*** RECORDS FOR THIS EXERCISE Section Begins ***

-- pv_equiv track=rewrite | github.com/bgabrovsek/knotpy | old/combinatorics.py | double_combinations_with_repetition
-- ===== SOURCE A (Python) =====
-- def double_combinations_with_repetition(elts, n):
--     comb = []
--     """ elts select range elements from [(data,x), (b,y), (c,z),...] where we can select n-times, but less than 2 times (update: less than 3 times)
--     example: elts = [(data,1), (b,2)], n = 2, should return: ab, bb -> [(data,1),(b,1)], [(b,2)]
--     example: elts = A1,B2,C1,D2, should return [(A1,B1,C1),(A1,B1,D1),(A1,B2),(A1,C1,D1),(A1,D2),(B1,C1,D1),(B1,D2),(B2,C2),(B2,D1),(C1,D2)]
--     """
--     if n == 0: return [[]]
--     for i, (e, m) in enumerate(elts):
--         # select one element
--         for c in double_combinations_with_repetition(elts[i+1:],n-1):
--             comb.append([(e,1)] + c)
--         # select two elements
--         if n >= 2 and m >= 2:
--             for c in double_combinations_with_repetition(elts[i + 1:], n - 2):
--                 comb.append([(e, 2)] + c)
--         if n >= 3 and m >= 3:
--             for c in double_combinations_with_repetition(elts[i + 1:], n - 3):
--                 comb.append([(e, 3)] + c)
--
--
--
--     return comb
-- ===== SOURCE B (Python) =====
-- def double_combinations_with_repetition(elts, n):
--     """Include/exclude dynamic programming memoized by (suffix start index,
--     remaining n): each distinct subproblem is computed once, and no inner
--     scan over positions is needed."""
--     memo = {}
--     L = len(elts)
--
--     def solve(i, k):
--         if k == 0:
--             return [[]]
--         if i >= L:
--             return []
--         key = (i, k)
--         if key in memo:
--             return memo[key]
--         e, m = elts[i]
--         res = [[(e, 1)] + c for c in solve(i + 1, k - 1)]
--         if k >= 2 and m >= 2:
--             res += [[(e, 2)] + c for c in solve(i + 1, k - 2)]
--         if k >= 3 and m >= 3:
--             res += [[(e, 3)] + c for c in solve(i + 1, k - 3)]
--         res += solve(i + 1, k)
--         memo[key] = res
--         return res
--
--     return solve(0, n)
-- ===== Notes on version B (the rewrite author's own statement) =====
-- stated objective: alternative
-- what changed: Replaces A's plain recursion on list slices with include/exclude dynamic programming: results are memoized in a dict keyed by (suffix start index, remaining n) and suffixes are addressed by index instead of slicing, so each distinct subproblem is enumerated once.
import Mathlib
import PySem

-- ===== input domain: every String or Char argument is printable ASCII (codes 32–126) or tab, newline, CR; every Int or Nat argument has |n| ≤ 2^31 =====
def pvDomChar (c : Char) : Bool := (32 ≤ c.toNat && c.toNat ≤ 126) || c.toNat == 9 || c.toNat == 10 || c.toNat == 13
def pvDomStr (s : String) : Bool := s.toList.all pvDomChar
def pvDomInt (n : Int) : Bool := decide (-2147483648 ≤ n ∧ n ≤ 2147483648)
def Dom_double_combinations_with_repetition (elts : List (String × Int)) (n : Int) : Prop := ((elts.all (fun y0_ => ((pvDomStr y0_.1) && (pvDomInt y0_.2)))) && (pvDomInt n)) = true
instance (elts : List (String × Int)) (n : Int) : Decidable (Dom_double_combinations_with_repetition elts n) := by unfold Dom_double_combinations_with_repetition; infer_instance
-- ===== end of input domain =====

-- B replaces A's plain recursion on list slices by include/exclude dynamic programming
-- memoized by (suffix start index, remaining n), so each distinct subproblem is
-- enumerated once (objective: alternative).

-- ===== PORT A =====
-- dcwrLoopA is the body of A for n ≠ 0: the 'for i, (e, m) in enumerate(elts)' loop
-- written as structural recursion on the list (at loop position i the slice elts[i+1:]
-- is exactly the tail 'rest'); each recursive call double_combinations_with_repetition(elts[i+1:], k)
-- appears as its one-step unfolding 'if k = 0 then [[]] else dcwrLoopA rest k'.
def dcwrLoopA : List (String × Int) → Int → List (List (String × Int))
  | [], _ => []
  | (e, m) :: rest, n =>
    ((if n - 1 = 0 then [[]] else dcwrLoopA rest (n - 1)).map (fun c => (e, 1) :: c))
    ++ (if n ≥ 2 ∧ m ≥ 2 then (if n - 2 = 0 then [[]] else dcwrLoopA rest (n - 2)).map (fun c => (e, 2) :: c) else [])
    ++ (if n ≥ 3 ∧ m ≥ 3 then (if n - 3 = 0 then [[]] else dcwrLoopA rest (n - 3)).map (fun c => (e, 3) :: c) else [])
    ++ dcwrLoopA rest n

def double_combinations_with_repetition (elts : List (String × Int)) (n : Int) : List (List (String × Int)) :=
  if n = 0 then [[]] else dcwrLoopA elts n

-- ===== PORT B =====
-- Transliteration of Source B: solve(i, k) with the memo dict threaded through;
-- elts[i] (always in range when read) is elts.getD i.  The extra structural 'fuel'
-- parameter (called with more than the maximal recursion depth L + 1) only makes
-- the recursion total; the fuel = 0 branch is never reached.
def dcwrSolveB (elts : List (String × Int)) (L : Nat) :
    Nat → Nat → Int →
    PySem.Dict (Nat × Int) (List (List (String × Int))) →
    List (List (String × Int)) × PySem.Dict (Nat × Int) (List (List (String × Int)))
  | 0, _, _, memo => ([], memo)
  | fuel + 1, i, k, memo =>
    if k = 0 then ([[]], memo)
    else if L ≤ i then ([], memo)
    else
      match memo.get? (i, k) with
      | some v => (v, memo)
      | none =>
        let em := elts.getD i ("", 0)
        let r1 := dcwrSolveB elts L fuel (i + 1) (k - 1) memo
        let s1 := (r1.1.map (fun c => (em.1, 1) :: c), r1.2)
        let s2 :=
          if k ≥ 2 ∧ em.2 ≥ 2 then
            let r2 := dcwrSolveB elts L fuel (i + 1) (k - 2) s1.2
            (s1.1 ++ r2.1.map (fun c => (em.1, 2) :: c), r2.2)
          else s1
        let s3 :=
          if k ≥ 3 ∧ em.2 ≥ 3 then
            let r3 := dcwrSolveB elts L fuel (i + 1) (k - 3) s2.2
            (s2.1 ++ r3.1.map (fun c => (em.1, 3) :: c), r3.2)
          else s2
        let r4 := dcwrSolveB elts L fuel (i + 1) k s3.2
        let res := s3.1 ++ r4.1
        (res, r4.2.insert (i, k) res)
termination_by structural fuel => fuel

def double_combinations_with_repetition_alt (elts : List (String × Int)) (n : Int) : List (List (String × Int)) :=
  (dcwrSolveB elts elts.length (elts.length + 1) 0 n PySem.Dict.empty).1

-- ===== PRECONDITION & SPEC =====
def Spec_double_combinations_with_repetition (elts : List (String × Int)) (n : Int) (out : List (List (String × Int))) : Prop := out = double_combinations_with_repetition_alt elts n
instance (elts : List (String × Int)) (n : Int) (out : List (List (String × Int))) : Decidable (Spec_double_combinations_with_repetition elts n out) := by unfold Spec_double_combinations_with_repetition; infer_instance

-- ===== CLAIM (what is proved, stated in full; the proofs are below) =====
def Claim_equal_double_combinations_with_repetition : Prop := ∀ (elts : List (String × Int)) (n : Int), Dom_double_combinations_with_repetition elts n → Spec_double_combinations_with_repetition elts n (double_combinations_with_repetition elts n)

-- ===== LEMMAS AND PROOFS =====

-- A's recursive call written the way dcwrLoopA inlines it IS A.
lemma dcwr_unfold (elts : List (String × Int)) (k : Int) :
    double_combinations_with_repetition elts k
      = if k = 0 then [[]] else dcwrLoopA elts k := rfl

lemma dcwrLoopA_eq_of_ne (elts : List (String × Int)) (k : Int) (hk : k ≠ 0) :
    dcwrLoopA elts k = double_combinations_with_repetition elts k := by
  rw [dcwr_unfold, if_neg hk]

-- Invariant: every value stored in the memo is the answer A gives for that suffix.
def dcwrInv (elts : List (String × Int))
    (memo : PySem.Dict (Nat × Int) (List (List (String × Int)))) : Prop :=
  ∀ i k v, memo.get? (i, k) = some v → v = double_combinations_with_repetition (elts.drop i) k

lemma dcwrInv_insert (elts : List (String × Int)) (i : Nat) (k : Int)
    (v : List (List (String × Int)))
    (memo : PySem.Dict (Nat × Int) (List (List (String × Int))))
    (hinv : dcwrInv elts memo)
    (hv : v = double_combinations_with_repetition (elts.drop i) k) :
    dcwrInv elts (memo.insert (i, k) v) := by
  intro i' k' w hw
  rw [PySem.Dict.get?_insert] at hw
  split at hw
  · rename_i heq
    obtain ⟨h1, h2⟩ := Prod.mk.injEq .. ▸ heq
    injection hw with hw
    subst h1; subst h2; subst hw
    exact hv
  · exact hinv i' k' w hw

lemma dcwr_main (elts : List (String × Int)) (fuel : Nat) :
    ∀ i k memo, elts.length - i < fuel → dcwrInv elts memo →
      (dcwrSolveB elts elts.length fuel i k memo).1 = double_combinations_with_repetition (elts.drop i) k
      ∧ dcwrInv elts (dcwrSolveB elts elts.length fuel i k memo).2 := by
  induction fuel with
  | zero => intro i k memo hd; omega
  | succ d ih =>
    intro i k memo hd hinv
    rw [dcwrSolveB]
    by_cases hk : k = 0
    · subst hk
      rw [if_pos rfl, dcwr_unfold, if_pos rfl]
      exact ⟨rfl, hinv⟩
    rw [if_neg hk]
    by_cases hLi : elts.length ≤ i
    · rw [if_pos hLi, List.drop_eq_nil_of_le hLi, dcwr_unfold, if_neg hk]
      exact ⟨rfl, hinv⟩
    rw [if_neg hLi]
    have hi : i < elts.length := by omega
    have hstep : elts.length - (i + 1) < d := by omega
    cases hget : memo.get? (i, k) with
    | some v => exact ⟨hinv i k v hget, hinv⟩
    | none =>
      rcases hem : elts.getD i ("", 0) with ⟨e, m⟩
      have hdrop : elts.drop i = (e, m) :: elts.drop (i + 1) := by
        rw [List.drop_eq_getElem_cons hi, ← List.getD_eq_getElem elts ("", 0) hi, hem]
      have hA : double_combinations_with_repetition (elts.drop i) k
          = (double_combinations_with_repetition (elts.drop (i+1)) (k-1)).map (fun c => (e, 1) :: c)
            ++ (if k ≥ 2 ∧ m ≥ 2 then (double_combinations_with_repetition (elts.drop (i+1)) (k-2)).map (fun c => (e, 2) :: c) else [])
            ++ (if k ≥ 3 ∧ m ≥ 3 then (double_combinations_with_repetition (elts.drop (i+1)) (k-3)).map (fun c => (e, 3) :: c) else [])
            ++ double_combinations_with_repetition (elts.drop (i+1)) k := by
        rw [dcwr_unfold, if_neg hk, hdrop, dcwrLoopA,
          dcwrLoopA_eq_of_ne _ _ hk, ← dcwr_unfold, ← dcwr_unfold, ← dcwr_unfold]
      obtain ⟨h1, hinv1⟩ := ih (i + 1) (k - 1) memo hstep hinv
      simp only [hem]
      by_cases hc2 : k ≥ 2 ∧ m ≥ 2
      · simp only [if_pos hc2]
        obtain ⟨h2, hinv2⟩ := ih (i + 1) (k - 2) _ hstep hinv1
        by_cases hc3 : k ≥ 3 ∧ m ≥ 3
        · simp only [if_pos hc3]
          obtain ⟨h3, hinv3⟩ := ih (i + 1) (k - 3) _ hstep hinv2
          obtain ⟨h4, hinv4⟩ := ih (i + 1) k _ hstep hinv3
          refine ⟨?_, dcwrInv_insert elts i k _ _ hinv4 ?_⟩
          all_goals rw [hA, if_pos hc2, if_pos hc3, ← h1, ← h2, ← h3, ← h4]
          all_goals simp [List.append_assoc]
        · simp only [if_neg hc3]
          obtain ⟨h4, hinv4⟩ := ih (i + 1) k _ hstep hinv2
          refine ⟨?_, dcwrInv_insert elts i k _ _ hinv4 ?_⟩
          all_goals rw [hA, if_pos hc2, if_neg hc3, ← h1, ← h2, ← h4]
          all_goals simp [List.append_assoc]
      · simp only [if_neg hc2]
        by_cases hc3 : k ≥ 3 ∧ m ≥ 3
        · simp only [if_pos hc3]
          obtain ⟨h3, hinv3⟩ := ih (i + 1) (k - 3) _ hstep hinv1
          obtain ⟨h4, hinv4⟩ := ih (i + 1) k _ hstep hinv3
          refine ⟨?_, dcwrInv_insert elts i k _ _ hinv4 ?_⟩
          all_goals rw [hA, if_neg hc2, if_pos hc3, ← h1, ← h3, ← h4]
          all_goals simp [List.append_assoc]
        · simp only [if_neg hc3]
          obtain ⟨h4, hinv4⟩ := ih (i + 1) k _ hstep hinv1
          refine ⟨?_, dcwrInv_insert elts i k _ _ hinv4 ?_⟩
          all_goals rw [hA, if_neg hc2, if_neg hc3, ← h1, ← h4]
          all_goals simp [List.append_assoc]

-- ===== VERDICT (by name: the statement is the Claim_ definition above) =====
theorem double_combinations_with_repetition_spec : Claim_equal_double_combinations_with_repetition := by
  intro elts n _
  unfold Spec_double_combinations_with_repetition double_combinations_with_repetition_alt
  have h := dcwr_main elts (elts.length + 1) 0 n PySem.Dict.empty (by omega)
    (by intro i k v hv; simp [PySem.Dict.get?_empty] at hv)
  simpa using h.1.symm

*** RECORDS FOR THIS EXERCISE Section Ends ***

### [TRY IT]
The required answer is the run of lines above, starting at the line with "and no inner" and ending at the line with "if k >= 3 and", reproduced exactly with both ends.

### [TASK OUTPUT]
--     remaining n): each distinct subproblem is computed once, and no inner
--     scan over positions is needed."""
--     memo = {}
--     L = len(elts)
--
--     def solve(i, k):
--         if k == 0:
--             return [[]]
--         if i >= L:
--             return []
--         key = (i, k)
--         if key in memo:
--             return memo[key]
--         e, m = elts[i]
--         res = [[(e, 1)] + c for c in solve(i + 1, k - 1)]
--         if k >= 2 and m >= 2:
--             res += [[(e, 2)] + c for c in solve(i + 1, k - 2)]
--         if k >= 3 and m >= 3:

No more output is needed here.